Choosing to use the most recent data is also more reflective of the current environmental changes and technological advancement to capture data more consistently. Events like ‘Excessive Heat’ and ‘Heat’ are more pronouced in the recent years.
However, the analysis can be repeated by setting the start and end year in the code below.

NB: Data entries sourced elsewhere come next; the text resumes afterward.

-- pv_equiv track=rewrite | github.com/Xp0intTeam/2024XSCTF-Internal | Crypto/For freshman/凯撒子撒子凯视眈眈/player/shika.py | s_hi_ka
-- ===== SOURCE A (Python) =====
-- import string
--
-- def s_hi_ka(text):
--     offset = 1
--     enc = ''
--     for w in text:
--         if w in string.ascii_letters:
--             enc += chr(ord(w) + offset)
--         else:
--             enc += w
--         offset *= -1
--     return enc
-- ===== SOURCE B (Python) =====
-- import string
--
-- def s_hi_ka(text):
--     letters = set(string.ascii_letters)
--     out = []
--     n = len(text)
--     i = 0
--     while i < n:
--         a = text[i]
--         out.append(chr(ord(a) + 1) if a in letters else a)
--         if i + 1 < n:
--             b = text[i + 1]
--             out.append(chr(ord(b) - 1) if b in letters else b)
--         i += 2
--     return ''.join(out)
-- ===== Notes on version B (the rewrite author's own statement) =====
-- stated objective: alternative
-- what changed: Replaces the loop that threads a toggling offset state through every character by a loop that steps through the text two characters at a time, applying a fixed +1 shift to the first and a fixed -1 shift to the second of each pair, so no alternating state exists at all.
import Mathlib
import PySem

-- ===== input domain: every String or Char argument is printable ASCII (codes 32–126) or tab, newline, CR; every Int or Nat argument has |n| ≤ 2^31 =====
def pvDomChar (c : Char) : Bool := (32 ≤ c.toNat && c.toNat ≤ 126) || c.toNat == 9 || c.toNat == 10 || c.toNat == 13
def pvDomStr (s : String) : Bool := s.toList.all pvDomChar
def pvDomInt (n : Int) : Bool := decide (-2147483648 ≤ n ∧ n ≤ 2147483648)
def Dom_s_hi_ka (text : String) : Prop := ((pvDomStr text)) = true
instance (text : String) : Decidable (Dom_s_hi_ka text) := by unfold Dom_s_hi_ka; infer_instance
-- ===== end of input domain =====

-- B removes the alternating state entirely: its loop steps two characters at a time,
-- shifting the first of each pair by +1 and the second by -1 (objective: alternative).

-- ===== PORT A =====
-- string.ascii_letters
def pvAsciiLetters : List Char :=
  "abcdefghijklmnopqrstuvwxyzABCDEFGHIJKLMNOPQRSTUVWXYZ".toList

-- the for-loop of A: state = (offset, enc), toggling offset every iteration
def s_hi_ka_loop : List Char → Int → List Char → List Char
  | [], _, enc => enc
  | w :: ws, offset, enc =>
      s_hi_ka_loop ws (offset * (-1))
        (enc ++ [if w ∈ pvAsciiLetters then Char.ofNat ((w.toNat : Int) + offset).toNat else w])

def s_hi_ka (text : String) : String := String.mk (s_hi_ka_loop text.toList 1 [])

-- ===== PORT B =====
-- the two conditional shift expressions of Source B: fixed +1 / -1 shift on letters
def s_hi_ka_plus (c : Char) : Char :=
  if c ∈ pvAsciiLetters then Char.ofNat ((c.toNat : Int) + 1).toNat else c

def s_hi_ka_minus (c : Char) : Char :=
  if c ∈ pvAsciiLetters then Char.ofNat ((c.toNat : Int) - 1).toNat else c

-- the while-loop of Source B: steps i by 2, emitting the +1-shifted first and -1-shifted
-- second character of each pair; transcribed as recursion consuming two list elements per step
def s_hi_ka_go : List Char → List Char
  | [] => []
  | [a] => [s_hi_ka_plus a]
  | a :: b :: rest => s_hi_ka_plus a :: s_hi_ka_minus b :: s_hi_ka_go rest

def s_hi_ka_alt (text : String) : String := String.mk (s_hi_ka_go text.toList)

-- ===== PRECONDITION & SPEC =====
def Spec_s_hi_ka (text : String) (out : String) : Prop := out = s_hi_ka_alt text
instance (text : String) (out : String) : Decidable (Spec_s_hi_ka text out) := by unfold Spec_s_hi_ka; infer_instance

-- ===== CLAIM (what is proved, stated in full; the proofs are below) =====
def Claim_equal_s_hi_ka : Prop := ∀ (text : String), Dom_s_hi_ka text → Spec_s_hi_ka text (s_hi_ka text)

-- ===== LEMMAS AND PROOFS =====
theorem s_hi_ka_loop_eq : ∀ (ws enc : List Char),
    s_hi_ka_loop ws 1 enc = enc ++ s_hi_ka_go ws := by
  intro ws
  induction ws using s_hi_ka_go.induct with
  | case1 => intro enc; simp [s_hi_ka_loop, s_hi_ka_go]
  | case2 a => intro enc; simp [s_hi_ka_loop, s_hi_ka_go, s_hi_ka_plus]
  | case3 a b rest ih =>
    intro enc
    have hb : (if b ∈ pvAsciiLetters then Char.ofNat ((b.toNat : Int) + -1).toNat else b)
        = s_hi_ka_minus b := by
      unfold s_hi_ka_minus
      split_ifs with h
      · rfl
      · rfl
    simp only [s_hi_ka_loop, s_hi_ka_go]
    norm_num
    rw [ih, hb]
    simp [s_hi_ka_plus]

-- ===== VERDICT (by name: the statement is the Claim_ definition above) =====
theorem s_hi_ka_spec : Claim_equal_s_hi_ka := by
  intro text _
  unfold Spec_s_hi_ka s_hi_ka s_hi_ka_alt
  exact congrArg String.mk (by simpa using s_hi_ka_loop_eq text.toList [])
-- pv_equiv track=rewrite | github.com/NgWeiErn/Questions_1 | q7.py | operations_comb
-- ===== SOURCE A (Python) =====
-- import itertools
--
-- def unique_permutations(r, d):
--     """Create generator containing all unique permutations with `r` R'es and `D` D's."""
--     total = r + d
--     for indices in itertools.combinations(range(total), d):
--         lst = ['R']*total
--         for index in indices:
--             lst[index] = 'D'
--         yield lst
--
-- def operations_comb(mat, target):
--
--     m = len(mat)
--     n = len(mat[0])
--     unique_perm = unique_permutations(m-1,n-1)
--     list_paths = []
--
--     for ls in unique_perm:
--         list_num = []
--         list_num.append(mat[0][0])
--         sum = mat[0][0]
--         i = 0
--         j = 0
--         for char in ls:
--             if char == 'D':
--                 i += 1
--                 sum += mat[i][j]
--                 list_num.append(mat[i][j])
--             elif char == 'R':
--                 j += 1
--                 sum += mat[i][j]
--                 list_num.append(mat[i][j])
--         if sum == target:
--             list_paths.append(ls)
--
--     return list_paths
-- ===== SOURCE B (Python) =====
-- def operations_comb(mat, target):
--     # mat is a square grid: n rows of n values each.
--     n = len(mat)
--     res = []
--
--     def dfs(i, j, s, path):
--         if i == n - 1 and j == n - 1:
--             if s == target:
--                 res.append(path)
--             return
--         if i < n - 1:
--             dfs(i + 1, j, s + mat[i + 1][j], path + ['D'])
--         if j < n - 1:
--             dfs(i, j + 1, s + mat[i][j + 1], path + ['R'])
--
--     dfs(0, 0, mat[0][0], [])
--     return res
-- ===== Notes on version B (the rewrite author's own statement) =====
-- stated objective: alternative
-- what changed: B replaces A's itertools.combinations enumeration (materialise each D/R move list from index tuples, then re-walk the grid per path) by a recursive DFS over the square n x n grid carrying (i,j), the running sum and the move list, branching Down before Right so paths come out in the same lexicographic order; Pre_ excludes empty, ragged and non-square grids, on which A raises IndexError (its Down/Right move counts are swapped between the two dimensions, so any non-square walk runs off the grid).
import Mathlib
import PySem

## Set Start Year and End Year for Analysis
startYear <- 2005
endYear <- 2011
Grouping Data by Event Type
myDatabyGrp <- myAnalysisData %>% filter(as.numeric(as.character(YEAR)) >= startYear & as.numeric(as.character(YEAR)) <= endYear) %>% group_by(EVTYPE)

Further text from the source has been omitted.